This is Problem 1.59 from Tsitsiklis, Bertsekas, Introduction to Probability, 2nd edition.
A parking lot contains 100 cars, k of which happen to be lemons. We
select m of these cars at random and take them for a test drive. Find
the probability that n of the cars tested turn out to be lemons.
I worked towards a solution and got stuck after I draw a series of branches for the different possible selects and didn't show how to express them mathematically.
The solution book says
Clearly if n > m, or n > k, or m − n > 100 − k, the probability must
be zero. If n ≤ m, n ≤ k, and m − n ≤ 100 − k, then we can find the
probability that the test drive found n of the 100 cars defective by
counting the total number of size m subsets, and then the number of
size m subsets that contain n lemons. Clearly, there are 100 m
different subsets of size m. To count the number of size m subsets
with n lemons, we first choose n lemons from the k available lemons,
and then choose m − n good cars from the 100 − k available good cars.
Thus, the number of ways to choose a subset of size m from 100 cars,
and get n lemons is$${k \choose n} {{100 – k} \choose {m – n}}$$
And the desired probability is
$${ {k \choose n} {{100 – k} \choose {m – n}} \over {100 \choose m}}$$
This answer really doesn't make much sense to me at all.

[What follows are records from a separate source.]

-- B builds A's group dict as the second component
theorem pvBBuild_snd (ls : List String) : ∀ (i : Int) (f g : PySem.Dict String Int),
    (pvBBuild ls i (f, g)).2 = pvADict ls i g := by
  induction ls with
  | nil => intro i f g; rfl
  | cons l tl ih => intro i f g; simp [pvBBuild, pvADict, ih]

-- the `first` dict: setdefault semantics = first occurrence index
theorem pvBBuild_fst_get (ls : List String) : ∀ (i : Int) (f g : PySem.Dict String Int) (l : String),
    (pvBBuild ls i (f, g)).1.get? l =
      (f.get? l).or ((ls.findIdx? (fun x => x == l)).map (fun k => i + (k : Int))) := by
  induction ls with
  | nil => intro i f g l; simp [pvBBuild]
  | cons a tl ih =>
    intro i f g l
    simp only [pvBBuild, List.findIdx?_cons]
    by_cases hla : a = l
    · subst hla
      by_cases hc : f.contains a = true
      · obtain ⟨v, hv⟩ : ∃ v, f.get? a = some v := by
          cases hv : f.get? a
          · rw [PySem.Dict.get?_eq_none_iff_contains] at hv; simp [hc] at hv
          · exact ⟨_, rfl⟩
        simp [hc, ih, hv]
      · have hc' : f.contains a = false := by simpa using hc
        have hn : f.get? a = none := by rw [PySem.Dict.get?_eq_none_iff_contains]; exact hc'
        simp only [hc', Bool.false_eq_true, if_false, ih]
        rw [PySem.Dict.get?_insert_self]
        simp [hn]
    · have hbeq : (a == l) = false := by simp [hla]
      rw [ih]
      have hget : (if f.contains a = true then f else f.insert a i).get? l = f.get? l := by
        split_ifs with hc
        · rfl
        · exact PySem.Dict.get?_insert_of_ne f i (Ne.symm hla)
      rw [hget, hbeq]
      simp only [if_false, Bool.false_eq_true]
      cases hfi : tl.findIdx? (fun x => x == l) with
      | none => simp
      | some j => simp; congr 1; omega

theorem pvF_get (labels : List String) (l : String) :
    (pvBBuild labels 0 (PySem.Dict.empty, PySem.Dict.empty)).1.get? l =
      (labels.findIdx? (fun x => x == l)).map (fun k => (k : Int)) := by
  rw [pvBBuild_fst_get]
  simp [PySem.Dict.get?_empty]

-- startswith ↔ list prefix
theorem pv_startswith_iff (s l : String) :
    PySem.Str.startswith s l = true ↔ l.toList <+: s.toList := by
  rw [PySem.Str.startswith_eq, PySem.Chars.startswith_iff]

-- candidate characterization
theorem pvBCands_mem (labels : List String) (s : String) (c : Int) :
    c ∈ pvBCands (pvBBuild labels 0 (PySem.Dict.empty, PySem.Dict.empty)).1 s ↔
      ∃ k : Nat, k ≤ s.toList.length ∧
        (labels.findIdx? (fun x => x == PySem.Str.slice s none (some (k : Int)))).map
          (fun j => (j : Int)) = some c := by
  unfold pvBCands
  rw [List.mem_filterMap]
  constructor
  · rintro ⟨k, hk, hget⟩
    rw [PySem.List.mem_pyRange_one] at hk
    rw [PySem.Str.len_eq] at hk
    refine ⟨k.toNat, by omega, ?_⟩
    rw [pvF_get] at hget
    have : ((k.toNat : Int)) = k := by omega
    rw [this]; exact hget
  · rintro ⟨k, hk, hfi⟩
    refine ⟨(k : Int), ?_, ?_⟩
    · rw [PySem.List.mem_pyRange_one, PySem.Str.len_eq]; omega
    · rw [pvF_get]; exact hfi

-- slice to take on toList
theorem pv_slice_toList (s : String) (k : Nat) :
    (PySem.Str.slice s none (some (k : Int))).toList = s.toList.take k := by
  simp [PySem.Str.slice, PySem.List.slice_to_natCast]

-- the key lemma: min over the prefix-dict hits = first index with the startswith property
theorem pvMin_eq (labels : List String) (s : String) :
    PySem.List.min? (pvBCands (pvBBuild labels 0 (PySem.Dict.empty, PySem.Dict.empty)).1 s) (fun x => x) =
      (labels.findIdx? (fun l => PySem.Str.startswith s l)).map (fun k => (k : Int)) := by
  cases h : labels.findIdx? (fun l => PySem.Str.startswith s l) with
  | none =>
    have hnone : ∀ l ∈ labels, PySem.Str.startswith s l = false :=
      List.findIdx?_eq_none_iff.mp h
    have hnil : pvBCands (pvBBuild labels 0 (PySem.Dict.empty, PySem.Dict.empty)).1 s = [] := by
      rw [List.eq_nil_iff_forall_not_mem]
      intro c hc
      rw [pvBCands_mem] at hc
      obtain ⟨k, hk, hfi⟩ := hc
      cases hj : labels.findIdx? (fun x => x == PySem.Str.slice s none (some (k : Int))) with
      | none => rw [hj] at hfi; simp at hfi
      | some j =>
        obtain ⟨hjl, hpj, -⟩ := List.findIdx?_eq_some_iff_getElem.mp hj
        have heq : labels[j] = PySem.Str.slice s none (some (k : Int)) := by simpa using hpj
        have hsw : PySem.Str.startswith s labels[j] = true := by
          rw [pv_startswith_iff, heq, pv_slice_toList]
          exact List.take_prefix k s.toList
        have hne := hnone labels[j] (List.getElem_mem hjl)
        rw [hne] at hsw
        exact Bool.noConfusion hsw
    rw [hnil]
    simp [PySem.List.min?_eq_none_iff]
  | some i0 =>
    obtain ⟨hi0len, hPi0, hminP⟩ := List.findIdx?_eq_some_iff_getElem.mp h
    have hpre : labels[i0].toList <+: s.toList := (pv_startswith_iff _ _).mp hPi0
    have hlen : labels[i0].toList.length ≤ s.toList.length := hpre.length_le
    have hslice : PySem.Str.slice s none (some (labels[i0].toList.length : Int)) = labels[i0] := by
      apply String.toList_inj.mp
      rw [pv_slice_toList]
      exact (List.prefix_iff_eq_take.mp hpre).symm
    have hfi : labels.findIdx? (fun x => x == labels[i0]) = some i0 := by
      cases hj : labels.findIdx? (fun x => x == labels[i0]) with
      | none =>
        exfalso
        have := List.findIdx?_eq_none_iff.mp hj labels[i0] (List.getElem_mem hi0len)
        simp at this
      | some j =>
        obtain ⟨hjl, hpj, hjmin⟩ := List.findIdx?_eq_some_iff_getElem.mp hj
        have hjeq : labels[j] = labels[i0] := by simpa using hpj
        have h1 : ¬ j < i0 := by
          intro hlt
          exact hminP j hlt (by rw [hjeq]; exact hPi0)
        have h2 : ¬ i0 < j := by
          intro hlt
          exact (hjmin i0 hlt) (by simp)
        have : j = i0 := by omega
        rw [this]
    have hmem : (i0 : Int) ∈ pvBCands (pvBBuild labels 0 (PySem.Dict.empty, PySem.Dict.empty)).1 s := by
      rw [pvBCands_mem]
      exact ⟨labels[i0].toList.length, hlen, by rw [hslice, hfi]; rfl⟩
    have hlb : ∀ c ∈ pvBCands (pvBBuild labels 0 (PySem.Dict.empty, PySem.Dict.empty)).1 s,
        (i0 : Int) ≤ c := by
      intro c hc
      rw [pvBCands_mem] at hc
      obtain ⟨k, hk, hfi'⟩ := hc
      cases hj : labels.findIdx? (fun x => x == PySem.Str.slice s none (some (k : Int))) with
      | none => rw [hj] at hfi'; simp at hfi'
      | some j =>
        rw [hj] at hfi'
        simp at hfi'
        obtain ⟨hjl, hpj, -⟩ := List.findIdx?_eq_some_iff_getElem.mp hj
        have heq : labels[j] = PySem.Str.slice s none (some (k : Int)) := by simpa using hpj
        have hsw : PySem.Str.startswith s labels[j] = true := by
          rw [pv_startswith_iff, heq, pv_slice_toList]
          exact List.take_prefix k s.toList
        have : ¬ j < i0 := fun hlt => hminP j hlt hsw
        omega
    cases hm : PySem.List.min? (pvBCands (pvBBuild labels 0 (PySem.Dict.empty, PySem.Dict.empty)).1 s)
        (fun x => x) with
    | none =>
      exfalso
      rw [PySem.List.min?_eq_none_iff] at hm
      rw [hm] at hmem
      exact List.not_mem_nil hmem
    | some m =>
      have h1 := PySem.List.min?_mem hm
      have h2 := PySem.List.min?_isMin hm _ hmem
      have h3 := hlb m h1
      have : m = (i0 : Int) := le_antisymm h2 h3
      rw [this]
      rfl

-- per-element step equality, then outer loops
theorem pvLoop_eq (labels : List String) (ohe : List String) : ∀ (st : List Int × List String),
    pvALoop labels (pvADict labels 0 PySem.Dict.empty) ohe st =
      pvBLoop labels (pvBBuild labels 0 (PySem.Dict.empty, PySem.Dict.empty)).1
        (pvBBuild labels 0 (PySem.Dict.empty, PySem.Dict.empty)).2 ohe st := by
  induction ohe with
  | nil => intro st; rfl
  | cons s rest ih =>
    intro st
    simp only [pvALoop, pvBLoop]
    cases h : labels.findIdx? (fun l => PySem.Str.startswith s l) with
    | none =>
      have hf : pvAFind s labels = none := by
        rw [pvAFind_eq_find?, List.find?_eq_none]
        intro x hx
        simpa using List.findIdx?_eq_none_iff.mp h x hx
      have hm2 : PySem.List.min?
          (pvBCands (pvBBuild labels 0 (PySem.Dict.empty, PySem.Dict.empty)).1 s) (fun x => x) = none := by
        rw [pvMin_eq, h]; rfl
      simp only [hf, hm2]
      exact ih st
    | some i0 =>
      obtain ⟨hi0, hP, hmin⟩ := List.findIdx?_eq_some_iff_getElem.mp h
      have hf : pvAFind s labels = some labels[i0] := by
        rw [pvAFind_eq_find?, List.find?_eq_some_iff_getElem]
        exact ⟨hP, i0, hi0, rfl, fun j hj => by simpa using hmin j hj⟩
      have hm2 : PySem.List.min?
          (pvBCands (pvBBuild labels 0 (PySem.Dict.empty, PySem.Dict.empty)).1 s) (fun x => x) =
            some ((i0 : Nat) : Int) := by
        rw [pvMin_eq, h]; rfl
      have hget : PySem.List.pyGetD labels ((i0 : Nat) : Int) "" = labels[i0] := by
        rw [PySem.List.pyGetD_natCast]
        simp [hi0]
      simp only [hf, hm2, hget]
      rw [ih, pvBBuild_snd]

-- ===== VERDICT (by name: the statement is the Claim_ definition above) =====
theorem glasso_groups_func_spec : Claim_equal_glasso_groups_func := by
  intro original_labels OHE_labels _
  unfold Spec_glasso_groups_func glasso_groups_func glasso_groups_func_alt
  exact pvLoop_eq original_labels OHE_labels ([], [])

One possible explanation is that they are treating the solution as a sequence where the first stage is select a lemon and the second stage is select a non-lemon and they are saying that there are ${k \choose n}$ ways to select a lemon and, with the sequential rule, there are ${100 – k} \choose {m – n}$ ways to choose a non-lemon and so to get the total we multiply them together.
Best Answer
The problem asks for the probability that $n$ cars among $m$ chosen cars are lemons.
$\binom{k}{n}\binom{100-k}{m-n}$ is the number of ways to choose $m$ cars so that $n$ of them are lemons.